• Exercise objective
Below is a block of entries; repeat exactly the lines starting at the line that contains "-- pv_equiv track=rewrite | github.com/cmghoglund/text_analyzer" and ending at the line that contains "tracking the current", both included.

• Provided entries
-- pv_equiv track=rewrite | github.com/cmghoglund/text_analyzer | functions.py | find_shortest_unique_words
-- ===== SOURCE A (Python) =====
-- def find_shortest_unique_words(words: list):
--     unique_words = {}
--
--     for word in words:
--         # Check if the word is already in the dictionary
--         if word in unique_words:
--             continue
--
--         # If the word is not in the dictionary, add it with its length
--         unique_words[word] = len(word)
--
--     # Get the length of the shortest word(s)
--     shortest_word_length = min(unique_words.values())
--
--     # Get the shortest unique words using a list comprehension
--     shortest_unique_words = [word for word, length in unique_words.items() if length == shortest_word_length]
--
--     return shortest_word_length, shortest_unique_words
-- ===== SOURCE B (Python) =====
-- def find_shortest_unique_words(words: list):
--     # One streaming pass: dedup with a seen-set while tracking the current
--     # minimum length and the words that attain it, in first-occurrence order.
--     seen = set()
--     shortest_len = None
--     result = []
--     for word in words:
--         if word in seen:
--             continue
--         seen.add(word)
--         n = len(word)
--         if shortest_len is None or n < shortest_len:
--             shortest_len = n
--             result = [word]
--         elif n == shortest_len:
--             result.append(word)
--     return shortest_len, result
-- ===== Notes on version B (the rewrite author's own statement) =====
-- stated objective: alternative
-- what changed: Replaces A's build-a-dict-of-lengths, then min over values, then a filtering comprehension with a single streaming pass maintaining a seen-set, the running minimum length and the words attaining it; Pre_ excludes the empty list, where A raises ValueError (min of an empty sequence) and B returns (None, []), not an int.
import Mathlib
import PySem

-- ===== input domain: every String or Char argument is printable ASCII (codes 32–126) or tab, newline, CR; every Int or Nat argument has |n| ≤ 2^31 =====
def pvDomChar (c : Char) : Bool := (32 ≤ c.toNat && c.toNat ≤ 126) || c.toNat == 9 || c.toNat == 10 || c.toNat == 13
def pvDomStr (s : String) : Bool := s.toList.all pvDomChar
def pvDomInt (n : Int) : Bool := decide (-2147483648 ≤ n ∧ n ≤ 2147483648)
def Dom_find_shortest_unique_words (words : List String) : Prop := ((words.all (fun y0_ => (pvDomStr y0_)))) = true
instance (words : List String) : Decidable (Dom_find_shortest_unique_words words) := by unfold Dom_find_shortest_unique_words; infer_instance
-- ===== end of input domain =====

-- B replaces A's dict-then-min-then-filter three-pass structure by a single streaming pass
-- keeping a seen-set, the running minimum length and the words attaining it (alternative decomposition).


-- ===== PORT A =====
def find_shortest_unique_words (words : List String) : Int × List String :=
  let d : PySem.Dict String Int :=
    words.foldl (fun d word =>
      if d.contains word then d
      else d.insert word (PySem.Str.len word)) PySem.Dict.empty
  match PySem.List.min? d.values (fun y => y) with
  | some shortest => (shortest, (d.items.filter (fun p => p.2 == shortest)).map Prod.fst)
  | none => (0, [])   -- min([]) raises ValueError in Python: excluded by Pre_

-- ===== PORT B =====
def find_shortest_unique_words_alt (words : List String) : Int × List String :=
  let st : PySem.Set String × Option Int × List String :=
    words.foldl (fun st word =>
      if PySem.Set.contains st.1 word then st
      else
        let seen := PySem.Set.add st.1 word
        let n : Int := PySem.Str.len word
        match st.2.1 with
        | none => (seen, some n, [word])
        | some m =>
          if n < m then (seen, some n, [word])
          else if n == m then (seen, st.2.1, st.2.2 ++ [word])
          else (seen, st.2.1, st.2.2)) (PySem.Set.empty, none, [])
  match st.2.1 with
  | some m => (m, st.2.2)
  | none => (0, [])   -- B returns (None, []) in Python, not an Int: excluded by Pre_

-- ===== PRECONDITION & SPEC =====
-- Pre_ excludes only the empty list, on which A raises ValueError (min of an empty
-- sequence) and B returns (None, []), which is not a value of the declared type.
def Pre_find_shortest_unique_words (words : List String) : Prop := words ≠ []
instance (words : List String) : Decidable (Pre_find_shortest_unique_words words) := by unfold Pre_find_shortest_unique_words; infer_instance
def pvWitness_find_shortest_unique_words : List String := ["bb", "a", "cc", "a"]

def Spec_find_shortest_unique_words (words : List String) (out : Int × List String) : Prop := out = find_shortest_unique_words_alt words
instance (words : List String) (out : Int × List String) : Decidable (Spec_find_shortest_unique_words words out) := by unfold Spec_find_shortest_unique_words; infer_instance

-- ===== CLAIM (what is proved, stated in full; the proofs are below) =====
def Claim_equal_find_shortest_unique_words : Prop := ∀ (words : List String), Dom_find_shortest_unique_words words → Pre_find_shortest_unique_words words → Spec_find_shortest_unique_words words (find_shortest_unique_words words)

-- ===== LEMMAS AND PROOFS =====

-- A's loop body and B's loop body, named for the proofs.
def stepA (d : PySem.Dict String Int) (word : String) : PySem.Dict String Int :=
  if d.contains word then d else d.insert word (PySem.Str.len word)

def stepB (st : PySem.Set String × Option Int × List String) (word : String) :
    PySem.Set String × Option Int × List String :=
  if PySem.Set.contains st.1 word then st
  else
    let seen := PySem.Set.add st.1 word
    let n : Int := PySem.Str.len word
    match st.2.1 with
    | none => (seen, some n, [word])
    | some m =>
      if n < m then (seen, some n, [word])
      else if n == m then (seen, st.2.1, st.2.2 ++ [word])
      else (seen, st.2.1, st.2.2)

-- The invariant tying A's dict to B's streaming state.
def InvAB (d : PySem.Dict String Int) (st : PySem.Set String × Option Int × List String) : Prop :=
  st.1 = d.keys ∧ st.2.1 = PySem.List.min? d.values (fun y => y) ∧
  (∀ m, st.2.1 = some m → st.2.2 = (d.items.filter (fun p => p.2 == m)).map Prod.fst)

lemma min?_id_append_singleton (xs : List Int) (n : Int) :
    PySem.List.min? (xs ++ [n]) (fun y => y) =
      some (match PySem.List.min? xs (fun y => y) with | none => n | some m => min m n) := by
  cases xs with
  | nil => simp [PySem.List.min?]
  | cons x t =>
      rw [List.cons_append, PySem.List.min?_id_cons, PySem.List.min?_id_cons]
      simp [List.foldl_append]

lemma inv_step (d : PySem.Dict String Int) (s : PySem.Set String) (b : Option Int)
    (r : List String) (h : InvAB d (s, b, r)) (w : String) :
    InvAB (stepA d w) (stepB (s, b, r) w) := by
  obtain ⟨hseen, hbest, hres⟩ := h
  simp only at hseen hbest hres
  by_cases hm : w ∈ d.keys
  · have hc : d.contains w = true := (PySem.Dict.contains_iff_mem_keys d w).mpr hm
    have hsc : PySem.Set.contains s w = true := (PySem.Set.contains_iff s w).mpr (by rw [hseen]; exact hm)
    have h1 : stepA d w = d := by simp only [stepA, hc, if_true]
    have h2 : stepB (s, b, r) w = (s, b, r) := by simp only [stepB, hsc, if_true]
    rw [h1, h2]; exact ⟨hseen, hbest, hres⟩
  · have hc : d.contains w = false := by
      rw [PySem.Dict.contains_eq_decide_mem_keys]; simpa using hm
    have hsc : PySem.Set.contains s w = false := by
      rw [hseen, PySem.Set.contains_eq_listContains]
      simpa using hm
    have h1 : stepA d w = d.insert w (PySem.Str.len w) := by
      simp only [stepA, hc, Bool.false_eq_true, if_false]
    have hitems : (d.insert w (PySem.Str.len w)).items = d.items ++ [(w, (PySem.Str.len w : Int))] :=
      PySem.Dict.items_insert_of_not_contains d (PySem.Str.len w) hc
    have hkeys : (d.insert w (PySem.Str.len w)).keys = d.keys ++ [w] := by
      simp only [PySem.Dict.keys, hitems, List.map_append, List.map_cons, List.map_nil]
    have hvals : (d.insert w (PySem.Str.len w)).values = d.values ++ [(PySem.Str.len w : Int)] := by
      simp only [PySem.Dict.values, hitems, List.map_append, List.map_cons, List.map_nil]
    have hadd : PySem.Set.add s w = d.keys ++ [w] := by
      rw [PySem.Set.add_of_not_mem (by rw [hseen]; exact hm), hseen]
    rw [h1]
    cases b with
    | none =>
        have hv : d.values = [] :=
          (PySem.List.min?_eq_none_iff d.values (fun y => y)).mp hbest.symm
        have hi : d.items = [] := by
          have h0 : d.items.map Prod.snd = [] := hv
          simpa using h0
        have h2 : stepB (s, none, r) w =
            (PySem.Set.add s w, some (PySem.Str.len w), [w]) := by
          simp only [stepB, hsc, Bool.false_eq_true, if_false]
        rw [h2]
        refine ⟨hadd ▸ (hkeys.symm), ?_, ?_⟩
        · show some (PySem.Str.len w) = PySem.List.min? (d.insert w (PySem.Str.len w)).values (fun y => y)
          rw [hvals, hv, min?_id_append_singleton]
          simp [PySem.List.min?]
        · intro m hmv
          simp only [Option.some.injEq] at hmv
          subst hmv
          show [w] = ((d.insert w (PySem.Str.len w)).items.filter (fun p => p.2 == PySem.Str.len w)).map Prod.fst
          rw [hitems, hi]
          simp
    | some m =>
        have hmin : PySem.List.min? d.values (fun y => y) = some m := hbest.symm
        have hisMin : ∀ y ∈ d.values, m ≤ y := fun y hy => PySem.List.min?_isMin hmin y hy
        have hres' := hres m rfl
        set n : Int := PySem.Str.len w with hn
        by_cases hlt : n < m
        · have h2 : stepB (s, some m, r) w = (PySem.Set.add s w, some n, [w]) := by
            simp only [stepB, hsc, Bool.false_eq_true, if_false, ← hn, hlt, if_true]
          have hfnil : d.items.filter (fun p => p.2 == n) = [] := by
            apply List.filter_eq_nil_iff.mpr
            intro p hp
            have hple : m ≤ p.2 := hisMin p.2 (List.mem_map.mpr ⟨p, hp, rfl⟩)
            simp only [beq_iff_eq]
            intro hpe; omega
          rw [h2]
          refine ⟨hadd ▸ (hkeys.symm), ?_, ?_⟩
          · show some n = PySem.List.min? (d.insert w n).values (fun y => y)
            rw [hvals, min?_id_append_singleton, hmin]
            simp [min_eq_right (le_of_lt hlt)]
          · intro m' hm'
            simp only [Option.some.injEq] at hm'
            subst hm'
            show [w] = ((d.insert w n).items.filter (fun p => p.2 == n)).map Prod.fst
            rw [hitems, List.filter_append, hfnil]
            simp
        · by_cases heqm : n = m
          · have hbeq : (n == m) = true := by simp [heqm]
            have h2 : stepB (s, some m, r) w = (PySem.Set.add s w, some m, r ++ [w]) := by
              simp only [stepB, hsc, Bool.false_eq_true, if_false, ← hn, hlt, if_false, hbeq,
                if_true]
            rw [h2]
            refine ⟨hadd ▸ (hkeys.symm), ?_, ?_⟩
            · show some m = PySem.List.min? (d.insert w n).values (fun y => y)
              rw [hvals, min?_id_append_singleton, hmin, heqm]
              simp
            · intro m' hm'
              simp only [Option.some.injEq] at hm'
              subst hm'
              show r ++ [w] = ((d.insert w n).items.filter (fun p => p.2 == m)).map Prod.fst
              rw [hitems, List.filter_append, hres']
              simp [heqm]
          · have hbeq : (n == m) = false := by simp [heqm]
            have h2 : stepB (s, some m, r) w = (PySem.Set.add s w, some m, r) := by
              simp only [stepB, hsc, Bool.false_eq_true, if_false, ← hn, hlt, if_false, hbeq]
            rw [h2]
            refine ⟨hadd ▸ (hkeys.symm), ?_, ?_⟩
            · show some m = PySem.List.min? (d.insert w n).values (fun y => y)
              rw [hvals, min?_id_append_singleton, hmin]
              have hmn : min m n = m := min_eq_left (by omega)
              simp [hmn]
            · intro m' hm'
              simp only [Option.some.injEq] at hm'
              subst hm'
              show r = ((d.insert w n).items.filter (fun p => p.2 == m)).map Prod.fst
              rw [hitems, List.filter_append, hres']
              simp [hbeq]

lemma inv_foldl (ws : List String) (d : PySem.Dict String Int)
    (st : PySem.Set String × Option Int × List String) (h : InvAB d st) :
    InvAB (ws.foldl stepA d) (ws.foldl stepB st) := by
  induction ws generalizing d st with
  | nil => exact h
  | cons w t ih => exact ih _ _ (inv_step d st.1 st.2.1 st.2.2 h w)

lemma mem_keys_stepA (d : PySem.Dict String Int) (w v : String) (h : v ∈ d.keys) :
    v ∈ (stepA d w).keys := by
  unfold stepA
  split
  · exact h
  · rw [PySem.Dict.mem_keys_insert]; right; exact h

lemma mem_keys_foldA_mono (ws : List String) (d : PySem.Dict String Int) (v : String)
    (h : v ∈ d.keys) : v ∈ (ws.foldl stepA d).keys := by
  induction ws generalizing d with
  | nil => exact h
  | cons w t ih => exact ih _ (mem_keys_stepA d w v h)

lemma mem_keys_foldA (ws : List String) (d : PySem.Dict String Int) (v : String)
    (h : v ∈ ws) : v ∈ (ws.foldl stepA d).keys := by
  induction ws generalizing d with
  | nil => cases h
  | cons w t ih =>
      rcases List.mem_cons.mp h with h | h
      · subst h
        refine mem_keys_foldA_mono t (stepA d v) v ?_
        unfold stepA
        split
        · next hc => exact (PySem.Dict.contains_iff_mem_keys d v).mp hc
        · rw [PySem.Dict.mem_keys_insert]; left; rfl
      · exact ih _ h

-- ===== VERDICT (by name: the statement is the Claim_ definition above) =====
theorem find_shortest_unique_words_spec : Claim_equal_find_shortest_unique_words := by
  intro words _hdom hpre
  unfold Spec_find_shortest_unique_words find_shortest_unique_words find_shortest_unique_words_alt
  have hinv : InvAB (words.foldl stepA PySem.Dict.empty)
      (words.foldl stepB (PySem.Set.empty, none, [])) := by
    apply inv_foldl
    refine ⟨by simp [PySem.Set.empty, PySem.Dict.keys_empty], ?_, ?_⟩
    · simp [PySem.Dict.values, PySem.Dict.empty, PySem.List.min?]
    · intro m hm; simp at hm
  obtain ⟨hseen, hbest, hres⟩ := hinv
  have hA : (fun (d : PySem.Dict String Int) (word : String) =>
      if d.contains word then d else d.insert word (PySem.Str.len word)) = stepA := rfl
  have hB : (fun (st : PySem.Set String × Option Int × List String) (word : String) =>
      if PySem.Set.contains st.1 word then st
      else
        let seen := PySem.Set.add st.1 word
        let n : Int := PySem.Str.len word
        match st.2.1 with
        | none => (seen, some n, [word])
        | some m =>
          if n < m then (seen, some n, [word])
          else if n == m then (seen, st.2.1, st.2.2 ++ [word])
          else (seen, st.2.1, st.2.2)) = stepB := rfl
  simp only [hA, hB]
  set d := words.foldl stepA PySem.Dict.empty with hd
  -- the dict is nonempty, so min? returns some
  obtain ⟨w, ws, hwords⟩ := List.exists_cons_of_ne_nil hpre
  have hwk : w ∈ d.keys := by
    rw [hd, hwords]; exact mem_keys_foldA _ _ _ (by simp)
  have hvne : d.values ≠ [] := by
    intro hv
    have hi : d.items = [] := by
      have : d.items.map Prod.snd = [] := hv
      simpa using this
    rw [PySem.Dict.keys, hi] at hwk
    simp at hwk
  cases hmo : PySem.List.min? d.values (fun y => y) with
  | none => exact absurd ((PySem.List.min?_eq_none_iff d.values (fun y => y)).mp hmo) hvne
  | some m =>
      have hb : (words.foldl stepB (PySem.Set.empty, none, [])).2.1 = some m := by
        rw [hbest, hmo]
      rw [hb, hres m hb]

* * *

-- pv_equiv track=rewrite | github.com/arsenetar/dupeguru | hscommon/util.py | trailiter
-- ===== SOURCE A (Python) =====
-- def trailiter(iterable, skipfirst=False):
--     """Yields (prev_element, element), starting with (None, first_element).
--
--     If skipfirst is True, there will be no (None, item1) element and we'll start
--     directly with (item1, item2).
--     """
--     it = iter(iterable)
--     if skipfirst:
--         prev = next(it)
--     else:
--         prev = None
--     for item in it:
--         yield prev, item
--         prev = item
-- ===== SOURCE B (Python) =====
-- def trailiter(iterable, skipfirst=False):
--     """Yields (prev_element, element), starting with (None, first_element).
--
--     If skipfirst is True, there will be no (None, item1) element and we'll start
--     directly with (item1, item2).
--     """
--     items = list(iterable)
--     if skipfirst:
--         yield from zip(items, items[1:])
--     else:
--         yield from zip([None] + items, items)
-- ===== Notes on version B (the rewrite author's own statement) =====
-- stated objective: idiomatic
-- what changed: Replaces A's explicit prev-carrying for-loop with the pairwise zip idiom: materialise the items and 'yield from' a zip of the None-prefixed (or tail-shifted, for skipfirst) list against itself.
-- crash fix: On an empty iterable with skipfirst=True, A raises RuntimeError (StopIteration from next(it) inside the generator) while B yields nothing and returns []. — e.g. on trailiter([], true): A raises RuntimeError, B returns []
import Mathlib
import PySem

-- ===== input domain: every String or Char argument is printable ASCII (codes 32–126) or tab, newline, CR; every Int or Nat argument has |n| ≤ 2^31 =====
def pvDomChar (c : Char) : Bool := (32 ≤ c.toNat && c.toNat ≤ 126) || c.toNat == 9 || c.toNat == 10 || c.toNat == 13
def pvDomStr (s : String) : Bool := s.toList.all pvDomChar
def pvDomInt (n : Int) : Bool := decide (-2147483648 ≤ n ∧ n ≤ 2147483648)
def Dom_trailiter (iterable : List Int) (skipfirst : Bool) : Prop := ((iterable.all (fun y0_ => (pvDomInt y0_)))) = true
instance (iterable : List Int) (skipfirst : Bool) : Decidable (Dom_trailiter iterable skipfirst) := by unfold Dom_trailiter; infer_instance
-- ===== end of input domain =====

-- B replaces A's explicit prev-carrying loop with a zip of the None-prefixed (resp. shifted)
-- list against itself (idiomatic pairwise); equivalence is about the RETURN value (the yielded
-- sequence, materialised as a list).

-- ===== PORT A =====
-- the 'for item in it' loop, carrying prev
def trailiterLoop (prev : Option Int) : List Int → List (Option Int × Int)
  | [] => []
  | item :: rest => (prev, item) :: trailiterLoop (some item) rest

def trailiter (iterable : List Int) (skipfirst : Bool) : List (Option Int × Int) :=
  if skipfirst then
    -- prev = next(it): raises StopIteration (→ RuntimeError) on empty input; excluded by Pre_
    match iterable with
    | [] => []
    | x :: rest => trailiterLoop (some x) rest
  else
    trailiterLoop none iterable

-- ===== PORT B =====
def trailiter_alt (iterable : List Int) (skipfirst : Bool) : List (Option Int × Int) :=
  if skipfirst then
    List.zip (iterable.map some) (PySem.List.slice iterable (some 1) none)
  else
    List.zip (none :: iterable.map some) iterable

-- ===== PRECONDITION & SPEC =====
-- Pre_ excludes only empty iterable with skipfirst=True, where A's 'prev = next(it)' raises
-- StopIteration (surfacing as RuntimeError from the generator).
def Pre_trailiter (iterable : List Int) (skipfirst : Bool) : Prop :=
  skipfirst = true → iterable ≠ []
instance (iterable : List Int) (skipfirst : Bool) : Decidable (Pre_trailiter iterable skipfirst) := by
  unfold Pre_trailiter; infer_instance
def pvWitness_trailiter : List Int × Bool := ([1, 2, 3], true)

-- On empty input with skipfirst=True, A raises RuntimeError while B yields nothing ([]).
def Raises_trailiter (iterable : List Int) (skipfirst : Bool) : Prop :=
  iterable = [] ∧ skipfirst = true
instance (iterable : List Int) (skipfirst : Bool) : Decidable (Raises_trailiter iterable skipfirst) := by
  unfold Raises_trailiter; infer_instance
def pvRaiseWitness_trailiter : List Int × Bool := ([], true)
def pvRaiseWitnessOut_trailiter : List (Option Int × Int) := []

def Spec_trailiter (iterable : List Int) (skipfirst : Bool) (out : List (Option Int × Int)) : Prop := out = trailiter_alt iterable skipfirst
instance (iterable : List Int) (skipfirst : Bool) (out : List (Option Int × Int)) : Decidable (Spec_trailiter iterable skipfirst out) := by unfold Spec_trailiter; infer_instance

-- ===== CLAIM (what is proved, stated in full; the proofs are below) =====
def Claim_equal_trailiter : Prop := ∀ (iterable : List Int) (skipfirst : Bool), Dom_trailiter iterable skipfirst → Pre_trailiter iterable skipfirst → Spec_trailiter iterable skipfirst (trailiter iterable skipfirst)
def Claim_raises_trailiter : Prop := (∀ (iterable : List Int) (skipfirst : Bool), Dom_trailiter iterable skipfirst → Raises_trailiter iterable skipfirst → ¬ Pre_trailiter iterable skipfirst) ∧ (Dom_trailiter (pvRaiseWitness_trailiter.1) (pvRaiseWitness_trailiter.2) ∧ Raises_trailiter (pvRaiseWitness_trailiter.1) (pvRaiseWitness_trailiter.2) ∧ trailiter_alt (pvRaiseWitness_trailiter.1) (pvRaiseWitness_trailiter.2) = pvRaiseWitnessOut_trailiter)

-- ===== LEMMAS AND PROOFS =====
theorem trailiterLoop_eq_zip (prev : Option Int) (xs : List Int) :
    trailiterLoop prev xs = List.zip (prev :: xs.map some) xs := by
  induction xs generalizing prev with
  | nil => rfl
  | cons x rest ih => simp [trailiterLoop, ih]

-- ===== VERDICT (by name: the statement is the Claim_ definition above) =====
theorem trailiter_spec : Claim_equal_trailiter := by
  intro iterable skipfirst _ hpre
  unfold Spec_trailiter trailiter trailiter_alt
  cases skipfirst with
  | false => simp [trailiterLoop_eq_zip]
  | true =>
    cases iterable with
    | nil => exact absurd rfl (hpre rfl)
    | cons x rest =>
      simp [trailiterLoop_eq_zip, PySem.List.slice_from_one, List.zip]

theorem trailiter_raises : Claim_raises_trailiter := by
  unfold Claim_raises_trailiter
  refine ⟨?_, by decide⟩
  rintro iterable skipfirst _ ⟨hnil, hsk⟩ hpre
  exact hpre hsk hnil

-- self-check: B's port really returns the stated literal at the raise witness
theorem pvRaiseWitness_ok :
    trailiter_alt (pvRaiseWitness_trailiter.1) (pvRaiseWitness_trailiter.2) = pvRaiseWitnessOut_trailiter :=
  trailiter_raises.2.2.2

• Response to this exercise
-- pv_equiv track=rewrite | github.com/cmghoglund/text_analyzer | functions.py | find_shortest_unique_words
-- ===== SOURCE A (Python) =====
-- def find_shortest_unique_words(words: list):
--     unique_words = {}
--
--     for word in words:
--         # Check if the word is already in the dictionary
--         if word in unique_words:
--             continue
--
--         # If the word is not in the dictionary, add it with its length
--         unique_words[word] = len(word)
--
--     # Get the length of the shortest word(s)
--     shortest_word_length = min(unique_words.values())
--
--     # Get the shortest unique words using a list comprehension
--     shortest_unique_words = [word for word, length in unique_words.items() if length == shortest_word_length]
--
--     return shortest_word_length, shortest_unique_words
-- ===== SOURCE B (Python) =====
-- def find_shortest_unique_words(words: list):
--     # One streaming pass: dedup with a seen-set while tracking the current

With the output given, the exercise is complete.